Personal Post New Year’s Eve
December 31, 2009
Like most human beings who are most definitely not alien invaders come to lay waste to your foolish excuse for a global civilization, I try to observe how my behavior affects the response of those around me, and experiment for better results. I got rather late into the game, and have much to catch up on, for reasons completely unrelated to living my life peacefully on a distant planet with the other superior lifeforms.
This new year’s eve marks, forgive the cliche, a turning point, or at least that’s the plan: I have finished my degree, and intend to switch focus sharply to doing more things that I actually want to do, and bettering myself.
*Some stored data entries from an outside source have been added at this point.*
-- pv_equiv track=rewrite | github.com/Muacca/DPPUv2-paper01 | script/DPPUv2_engine_core_v3.py | levi_civita_4d
-- ===== SOURCE A (Python) =====
-- def levi_civita_4d(mu: int, nu: int, rho: int, sigma: int) -> int:
--     """Levi-Civita symbol for 4D indices (0,1,2,3)"""
--     indices = [mu, nu, rho, sigma]
--     if len(set(indices)) != 4:
--         return 0
--     inversions = 0
--     for i in range(4):
--         for j in range(i+1, 4):
--             if indices[i] > indices[j]:
--                 inversions += 1
--     return 1 if inversions % 2 == 0 else -1
-- ===== SOURCE B (Python) =====
-- def levi_civita_4d(mu: int, nu: int, rho: int, sigma: int) -> int:
--     """Levi-Civita symbol for 4D indices: sign of the product of pairwise differences."""
--     def prod_diffs(xs, p):
--         if not xs:
--             return p
--         x, rest = xs[0], xs[1:]
--         for y in rest:
--             p *= y - x
--         return prod_diffs(rest, p)
--     p = prod_diffs([mu, nu, rho, sigma], 1)
--     return 0 if p == 0 else (1 if p > 0 else -1)
-- ===== Notes on version B (the rewrite author's own statement) =====
-- stated objective: simpler
-- what changed: B replaces A's separate set-based distinctness check plus inversion counting with a single maintained value, the product of pairwise differences (computed by recursive peeling of the head), whose sign is the Levi-Civita symbol.
import Mathlib
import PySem

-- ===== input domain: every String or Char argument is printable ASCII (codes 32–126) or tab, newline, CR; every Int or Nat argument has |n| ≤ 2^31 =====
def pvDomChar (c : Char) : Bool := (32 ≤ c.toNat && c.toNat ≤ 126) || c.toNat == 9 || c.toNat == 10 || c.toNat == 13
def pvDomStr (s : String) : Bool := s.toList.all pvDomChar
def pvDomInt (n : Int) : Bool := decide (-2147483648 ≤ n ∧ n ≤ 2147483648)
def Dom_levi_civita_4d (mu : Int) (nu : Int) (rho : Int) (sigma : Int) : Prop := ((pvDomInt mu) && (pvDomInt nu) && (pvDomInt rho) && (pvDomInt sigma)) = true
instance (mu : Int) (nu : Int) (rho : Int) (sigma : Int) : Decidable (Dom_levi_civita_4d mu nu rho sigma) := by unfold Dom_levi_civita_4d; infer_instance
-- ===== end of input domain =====

-- B replaces A's set-based distinctness check + inversion count by the sign of the product of
-- pairwise differences, accumulated by recursively peeling the head of the index list (objective: simpler).


-- ===== PORT A =====
def levi_civita_4d (mu : Int) (nu : Int) (rho : Int) (sigma : Int) : Int :=
  let indices : List Int := [mu, nu, rho, sigma]
  if (PySem.Set.ofList indices).length ≠ 4 then 0
  else
    let inversions : Int :=
      (PySem.List.pyRange 0 4 1).foldl (fun inv i =>
        (PySem.List.pyRange (i + 1) 4 1).foldl (fun inv j =>
          if PySem.List.pyGetD indices i 0 > PySem.List.pyGetD indices j 0 then inv + 1 else inv) inv) 0
    if PySem.Int.mod inversions 2 = 0 then 1 else -1

-- ===== PORT B =====
-- helper: B's recursive prod_diffs — multiply in (y - x) for the head x against each later y, recurse on the tail
def pvProdDiffs : List Int → Int → Int
  | [], p => p
  | x :: rest, p => pvProdDiffs rest (rest.foldl (fun p y => p * (y - x)) p)

def levi_civita_4d_alt (mu : Int) (nu : Int) (rho : Int) (sigma : Int) : Int :=
  let p := pvProdDiffs [mu, nu, rho, sigma] 1
  if p = 0 then 0 else if p > 0 then 1 else -1

-- ===== PRECONDITION & SPEC =====
def Spec_levi_civita_4d (mu : Int) (nu : Int) (rho : Int) (sigma : Int) (out : Int) : Prop := out = levi_civita_4d_alt mu nu rho sigma
instance (mu : Int) (nu : Int) (rho : Int) (sigma : Int) (out : Int) : Decidable (Spec_levi_civita_4d mu nu rho sigma out) := by unfold Spec_levi_civita_4d; infer_instance

-- ===== CLAIM (what is proved, stated in full; the proofs are below) =====
def Claim_equal_levi_civita_4d : Prop := ∀ (mu : Int) (nu : Int) (rho : Int) (sigma : Int), Dom_levi_civita_4d mu nu rho sigma → Spec_levi_civita_4d mu nu rho sigma (levi_civita_4d mu nu rho sigma)

-- ===== LEMMAS AND PROOFS =====

-- three-way comparison: the sign of y - x
def pvTri (x y : Int) : Int := if x < y then 1 else if x = y then 0 else -1

lemma pvTri_neg_one_iff (x y : Int) : y < x ↔ pvTri x y = -1 := by
  unfold pvTri; split_ifs <;> simp <;> omega

lemma pvTri_zero_iff (x y : Int) : x = y ↔ pvTri x y = 0 := by
  unfold pvTri; split_ifs <;> simp <;> omega

lemma pvTri_cases (x y : Int) : pvTri x y = -1 ∨ pvTri x y = 0 ∨ pvTri x y = 1 := by
  unfold pvTri; split_ifs <;> simp

lemma pvSign_sub (x y : Int) : (y - x).sign = pvTri x y := by
  unfold pvTri
  rcases lt_trichotomy x y with h | h | h
  · rw [if_pos h]; exact Int.sign_eq_one_of_pos (by omega)
  · simp [h]
  · rw [if_neg (by omega), if_neg (by omega)]
    exact Int.sign_eq_neg_one_of_neg (by omega)

lemma pvIfSign (p : Int) : (if p = 0 then (0 : Int) else if p > 0 then 1 else -1) = p.sign := by
  rcases lt_trichotomy p 0 with h | h | h
  · rw [if_neg (by omega), if_neg (by omega)]
    exact (Int.sign_eq_neg_one_of_neg h).symm
  · simp [h]
  · rw [if_neg (by omega), if_pos h]
    exact (Int.sign_eq_one_of_pos h).symm

lemma pvAlt_eq (mu nu rho sigma : Int) :
    levi_civita_4d_alt mu nu rho sigma =
      pvTri mu nu * pvTri mu rho * pvTri mu sigma * pvTri nu rho * pvTri nu sigma * pvTri rho sigma := by
  show (if pvProdDiffs [mu, nu, rho, sigma] 1 = 0 then (0 : Int)
        else if pvProdDiffs [mu, nu, rho, sigma] 1 > 0 then 1 else -1) = _
  rw [pvIfSign]
  simp only [pvProdDiffs, List.foldl, Int.sign_mul, one_mul, pvSign_sub]

-- the deduplicated index list has fewer than 4 elements exactly when two indices coincide
lemma pvSet_iff (mu nu rho sigma : Int) :
    (PySem.Set.ofList [mu, nu, rho, sigma]).length ≠ 4 ↔
      (mu = nu ∨ mu = rho ∨ mu = sigma ∨ nu = rho ∨ nu = sigma ∨ rho = sigma) := by
  simp only [PySem.Set.ofList, PySem.Set.add, PySem.Set.contains, List.foldl,
    List.contains_eq_mem, decide_eq_true_eq]
  split_ifs <;> simp_all <;> omega

set_option maxHeartbeats 1000000 in
lemma pvA_eq_direct (mu nu rho sigma : Int) :
    levi_civita_4d mu nu rho sigma =
      (if mu = nu ∨ mu = rho ∨ mu = sigma ∨ nu = rho ∨ nu = sigma ∨ rho = sigma then 0
       else if ((if nu < mu then (1 : Int) else 0) + (if rho < mu then 1 else 0)
              + (if sigma < mu then 1 else 0) + (if rho < nu then 1 else 0)
              + (if sigma < nu then 1 else 0) + (if sigma < rho then 1 else 0)) % 2 = 0
            then 1 else -1) := by
  unfold levi_civita_4d
  simp only [pvSet_iff]
  by_cases hd : (mu = nu ∨ mu = rho ∨ mu = sigma ∨ nu = rho ∨ nu = sigma ∨ rho = sigma)
  · rw [if_pos hd, if_pos hd]
  · rw [if_neg hd, if_neg hd]
    simp only [show PySem.List.pyRange 0 4 1 = [0,1,2,3] from rfl,
      show PySem.List.pyRange (0+1) 4 1 = [1,2,3] from rfl,
      show PySem.List.pyRange (1+1) 4 1 = [2,3] from rfl,
      show PySem.List.pyRange (2+1) 4 1 = [3] from rfl,
      show PySem.List.pyRange (3+1) 4 1 = [] from rfl,
      List.foldl]
    simp only [pysem, List.getD, List.getElem?_cons_zero, List.getElem?_cons_succ, Option.getD_some]
    split_ifs <;> omega

lemma pvKey (t1 t2 t3 t4 t5 t6 : Int)
    (h1 : t1 = -1 ∨ t1 = 0 ∨ t1 = 1) (h2 : t2 = -1 ∨ t2 = 0 ∨ t2 = 1)
    (h3 : t3 = -1 ∨ t3 = 0 ∨ t3 = 1) (h4 : t4 = -1 ∨ t4 = 0 ∨ t4 = 1)
    (h5 : t5 = -1 ∨ t5 = 0 ∨ t5 = 1) (h6 : t6 = -1 ∨ t6 = 0 ∨ t6 = 1) :
    (if t1 = 0 ∨ t2 = 0 ∨ t3 = 0 ∨ t4 = 0 ∨ t5 = 0 ∨ t6 = 0 then (0 : Int)
     else if ((if t1 = -1 then (1 : Int) else 0) + (if t2 = -1 then 1 else 0)
            + (if t3 = -1 then 1 else 0) + (if t4 = -1 then 1 else 0)
            + (if t5 = -1 then 1 else 0) + (if t6 = -1 then 1 else 0)) % 2 = 0
          then 1 else -1) = t1 * t2 * t3 * t4 * t5 * t6 := by
  rcases h1 with rfl | rfl | rfl <;> rcases h2 with rfl | rfl | rfl <;>
    rcases h3 with rfl | rfl | rfl <;> rcases h4 with rfl | rfl | rfl <;>
    rcases h5 with rfl | rfl | rfl <;> rcases h6 with rfl | rfl | rfl <;> decide

-- ===== VERDICT (by name: the statement is the Claim_ definition above) =====
theorem levi_civita_4d_spec : Claim_equal_levi_civita_4d := by
  intro mu nu rho sigma _
  unfold Spec_levi_civita_4d
  rw [pvAlt_eq, pvA_eq_direct]
  simp only [pvTri_neg_one_iff, pvTri_zero_iff mu nu, pvTri_zero_iff mu rho, pvTri_zero_iff mu sigma,
    pvTri_zero_iff nu rho, pvTri_zero_iff nu sigma, pvTri_zero_iff rho sigma]
  exact pvKey _ _ _ _ _ _ (pvTri_cases mu nu) (pvTri_cases mu rho) (pvTri_cases mu sigma)
    (pvTri_cases nu rho) (pvTri_cases nu sigma) (pvTri_cases rho sigma)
So this seems a good time to dive into the waters of that universal human pastime, the new year’s resolutions.
It is my intention, this upcoming year, to accomplish the following every month:
-Write and edit one chapter of my novel, with the goal of reaching the end of it by the end of the year.
-Write at least one short story in addition to each chapter, and try to sell short stories to magazines, to establish myself as a writer and “get my name out there”.
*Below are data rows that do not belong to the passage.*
theorem pvMem_level_succ : ∀ (k : Nat) (n : Int),
    n ∈ pvLevel (k + 1) ↔
      ∃ m : Nat, n = (m : Int) ∧ 0 < m ∧ (pvRep m).length = k + 1 ∧ pvAllMem (pvRep m) = true := by
  intro k
  induction k with
  | zero =>
    intro n
    constructor
    · intro hn
      have : n = 3 ∨ n = 5 ∨ n = 8 := by
        simp [pvLevel, pvStep, List.mem_flatMap] at hn
        omega
      rcases this with h | h | h <;> subst h
      · exact ⟨3, by norm_num, by norm_num, by rw [pvRep_low (by norm_num)]; decide⟩
      · exact ⟨5, by norm_num, by norm_num, by rw [pvRep_low (by norm_num)]; decide⟩
      · exact ⟨8, by norm_num, by norm_num, by rw [pvRep_low (by norm_num)]; decide⟩
    · rintro ⟨m, rfl, hm, hlen, hall⟩
      have h10 : m < 10 := pvRep_length_one hlen
      rw [pvRep_low h10] at hall
      have : Nat.digitChar m ∈ pvLista := by
        simpa [pvAllMem] using hall
      have := (pvDigitChar_mem h10).mp this
      simp [pvLevel, pvStep, List.mem_flatMap]
      omega
  | succ k ih =>
    intro n
    have hstep : pvLevel (k + 2) = pvStep (pvLevel (k + 1)) := rfl
    rw [hstep]
    constructor
    · intro hn
      simp only [pvStep, List.mem_flatMap] at hn
      obtain ⟨p, hp, hnp⟩ := hn
      obtain ⟨m', rfl, hm', hlen', hall'⟩ := (ih p).mp hp
      have hd : ∃ d : Nat, (d = 3 ∨ d = 5 ∨ d = 8) ∧ n = ((10 * m' + d : Nat) : Int) := by
        simp only [List.mem_cons, List.not_mem_nil, or_false] at hnp
        rcases hnp with h | h | h
        · exact ⟨3, by norm_num, by subst h; push_cast; ring⟩
        · exact ⟨5, by norm_num, by subst h; push_cast; ring⟩
        · exact ⟨8, by norm_num, by subst h; push_cast; ring⟩
      obtain ⟨d, hd358, rfl⟩ := hd
      refine ⟨10 * m' + d, rfl, by omega, ?_, ?_⟩
      · rw [pvRep_high (by omega)]
        have hdiv : (10 * m' + d) / 10 = m' := by omega
        have hmod : (10 * m' + d) % 10 = d := by omega
        rw [hdiv]
        simp [hlen']
      · rw [pvRep_high (by omega)]
        have hdiv : (10 * m' + d) / 10 = m' := by omega
        have hmod : (10 * m' + d) % 10 = d := by omega
        rw [hdiv, hmod]
        simp only [pvAllMem, List.all_append, Bool.and_eq_true] at hall' ⊢
        refine ⟨hall', ?_⟩
        simp [List.all_cons, (pvDigitChar_mem (by omega)).mpr hd358]
    · rintro ⟨m, rfl, hm, hlen, hall⟩
      have h10 : 10 ≤ m := by
        by_contra hc
        rw [pvRep_low (by omega)] at hlen
        simp at hlen
      rw [pvRep_high h10] at hlen hall
      simp only [List.length_append, List.length_cons, List.length_nil] at hlen
      simp only [pvAllMem, List.all_append, Bool.and_eq_true] at hall
      obtain ⟨hall1, hall2⟩ := hall
      have hd : m % 10 = 3 ∨ m % 10 = 5 ∨ m % 10 = 8 := by
        apply (pvDigitChar_mem (by omega)).mp
        simpa [List.all_cons] using hall2
      have hq : 0 < m / 10 := by omega
      have hin : ((m / 10 : Nat) : Int) ∈ pvLevel (k + 1) :=
        (ih _).mpr ⟨m / 10, rfl, hq, by omega, hall1⟩
      simp only [pvStep, List.mem_flatMap]
      refine ⟨((m / 10 : Nat) : Int), hin, ?_⟩
      have hms : (m : Int) = 10 * ((m / 10 : Nat) : Int) + ((m % 10 : Nat) : Int) := by
        push_cast
        omega
      simp only [List.mem_cons, List.not_mem_nil, or_false]
      rcases hd with h | h | h <;> rw [hms, h] <;> simp

theorem pvRep_lt_pow : ∀ m : Nat, m < 10 ^ (pvRep m).length := by
  intro m
  induction m using Nat.strong_induction_on with
  | _ m ih =>
    by_cases h : m < 10
    · rw [pvRep_low h]; simpa using h
    · rw [pvRep_high (by omega)]
      have hlt := ih (m / 10) (Nat.div_lt_self (by omega) (by omega))
      simp only [List.length_append, List.length_cons, List.length_nil]
      calc m = 10 * (m / 10) + m % 10 := by omega
        _ < 10 * 10 ^ (pvRep (m / 10)).length := by omega
        _ = 10 ^ ((pvRep (m / 10)).length + (0 + 1)) := by ring
  -- (the last step's exponent matches the simp-normalised length)

theorem pvRep_length_le : ∀ (m k : Nat), 0 < k → m < 10 ^ k → (pvRep m).length ≤ k := by
  intro m
  induction m using Nat.strong_induction_on with
  | _ m ih =>
    intro k hk hm
    by_cases h : m < 10
    · rw [pvRep_low h]; simpa using hk
    · have hk2 : 2 ≤ k := by
        by_contra hc
        have : k = 1 := by omega
        subst this
        simp at hm
        omega
      rw [pvRep_high (by omega)]
      have hdiv : m / 10 < 10 ^ (k - 1) := by
        have h1 : m < 10 ^ (k - 1) * 10 := by
          have : 10 ^ (k - 1) * 10 = 10 ^ k := by
            rw [← pow_succ]
            congr 1
            omega
          omega
        omega
      have := ih (m / 10) (Nat.div_lt_self (by omega) (by omega)) (k - 1) (by omega) hdiv
      simp only [List.length_append, List.length_cons, List.length_nil]
      omega

theorem pvMem_levels : ∀ (M : Nat) (n : Int),
    n ∈ pvLevels M ↔
      ∃ m : Nat, n = (m : Int) ∧ 0 < m ∧ (pvRep m).length ≤ M ∧ pvAllMem (pvRep m) = true := by
  intro M
  induction M with
  | zero =>
    intro n
    simp only [pvLevels, List.not_mem_nil, false_iff]
    rintro ⟨m, rfl, hm, hlen, -⟩
    have := pvRep_ne_nil m
    have : 0 < (pvRep m).length := List.length_pos_iff.mpr this
    omega
  | succ M ih =>
    intro n
    have : pvLevels (M + 1) = pvLevels M ++ pvLevel (M + 1) := rfl
    rw [this, List.mem_append, ih, pvMem_level_succ]
    constructor
    · rintro (⟨m, rfl, hm, hlen, hall⟩ | ⟨m, rfl, hm, hlen, hall⟩)
      · exact ⟨m, rfl, hm, by omega, hall⟩
      · exact ⟨m, rfl, hm, by omega, hall⟩
    · rintro ⟨m, rfl, hm, hlen, hall⟩
      by_cases h : (pvRep m).length ≤ M
      · exact Or.inl ⟨m, rfl, hm, h, hall⟩
      · exact Or.inr ⟨m, rfl, hm, by omega, hall⟩

theorem pvNodup_level : ∀ k : Nat, (pvLevel k).Nodup := by
  intro k
  induction k with
  | zero => simp [pvLevel]
  | succ k ih =>
    have : pvLevel (k + 1) = pvStep (pvLevel k) := rfl
    rw [this]
    unfold pvStep
    rw [List.nodup_flatMap]
    constructor
    · intro x _
      simp only [List.nodup_cons, List.mem_cons, List.not_mem_nil, List.nodup_nil]
      refine ⟨by intro h; rcases h with h | h | h <;> omega, by intro h; rcases h with h | h <;> omega, by simp⟩
    · refine List.Pairwise.imp ?_ ih
      intro p q hpq
      intro x hx hx'
      simp only [List.mem_cons, List.not_mem_nil, or_false] at hx hx'
      omega

theorem pvNodup_levels : ∀ M : Nat, (pvLevels M).Nodup := by
  intro M
  induction M with
  | zero => simp [pvLevels]
  | succ M ih =>
    have : pvLevels (M + 1) = pvLevels M ++ pvLevel (M + 1) := rfl
    rw [this, List.nodup_append]
    refine ⟨ih, pvNodup_level _, ?_⟩
    intro x hx y hy
    obtain ⟨m, rfl, hm, hlen, -⟩ := (pvMem_levels M x).mp hx
    obtain ⟨m', rfl, hm', hlen', -⟩ := (pvMem_level_succ M y).mp hy
    intro heq
    have hmm : m = m' := by exact_mod_cast heq
    rw [← hmm] at hlen'
    omega

-- the bridge: within [a, b), A's membership test selects exactly the members of B's levels
theorem pvAllMem_iff_mem_levels {a b x : Int} (h1 : a ≤ x) (h2 : x < b) :
    pvAllMem (PySem.Int.toChars x) = true ↔
      x ∈ pvLevels (if 0 < b then (PySem.Int.toChars b).length else 0) := by
  constructor
  · intro hall
    have hxpos : 0 < x := by
      by_contra hc
      push_neg at hc
      rcases lt_or_eq_of_le hc with hlt | heq
      · rw [pvToChars_of_neg hlt] at hall
        simp [pvAllMem, List.all_cons, pvLista] at hall
      · subst heq
        rw [pvToChars_of_nonneg le_rfl] at hall
        simp only [Int.toNat_zero] at hall
        rw [pvRep_low (by norm_num)] at hall
        exact absurd hall (by decide)
    have hbpos : 0 < b := by omega
    rw [if_pos hbpos]
    rw [pvToChars_of_nonneg (le_of_lt hxpos)] at hall
    rw [pvToChars_of_nonneg (le_of_lt hbpos)]
    rw [pvMem_levels]
    refine ⟨x.toNat, by omega, by omega, ?_, hall⟩
    apply pvRep_length_le
    · exact List.length_pos_iff.mpr (pvRep_ne_nil _)
    · have hb : b.toNat < 10 ^ (pvRep b.toNat).length := pvRep_lt_pow _
      have : x.toNat < b.toNat := by omega
      omega
  · intro hmem
    by_cases hbpos : 0 < b
    · rw [if_pos hbpos, pvMem_levels] at hmem
      obtain ⟨m, rfl, hm, -, hall⟩ := hmem
      rwa [pvToChars_of_nonneg (by exact_mod_cast Nat.zero_le m)]
    · rw [if_neg hbpos] at hmem
      simp [pvLevels] at hmem

-- ===== VERDICT (by name: the statement is the Claim_ definition above) =====
theorem solve_spec : Claim_equal_solve := by
  intro a b _
  unfold Spec_solve
  rw [solve_eq_countP, solve_alt_eq]
  norm_cast
  rw [List.countP_eq_length_filter, List.countP_eq_length_filter]
  apply List.Perm.length_eq
  rw [List.perm_ext_iff_of_nodup
    ((PySem.List.nodup_pyRange_one a b).filter _)
    ((pvNodup_levels _).filter _)]
  intro x
  simp only [List.mem_filter, PySem.List.mem_pyRange_one, pvQ, Bool.and_eq_true,
    decide_eq_true_eq]
  constructor
  · rintro ⟨⟨h1, h2⟩, hall, hok⟩
    exact ⟨(pvAllMem_iff_mem_levels h1 h2).mp hall, ⟨h1, h2⟩, hok⟩
  · rintro ⟨hmem, ⟨h1, h2⟩, hok⟩
    exact ⟨⟨h1, h2⟩, (pvAllMem_iff_mem_levels h1 h2).mpr hmem, hok⟩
-Read and study in-depth one Shakespeare play.
In addition to that, I also intend to join the university gym and take advantage of its facilities regularly. I also intend to join one of the university’s many martial arts clubs, for weekly practice, and also look into the university dance club.
In general I intend to nurture what I described to my friend as “irresistable qualities”, and in general see about acquiring a more positive mentality. For example, in the past year it has been my feeling that everything I learn from my social experiments was of a fairly negative quality: I learned about people’s disappointing qualities up-close and personal, I learned to judge people more harshly. In fact, as I put it on facebook one rough day, I learned how to give up on people. It is my hope, this upcoming year, to learn what positive things humanity has to offer. If I can’t find them a superior lifeform may descend upon the earth to purge this disease from the universe.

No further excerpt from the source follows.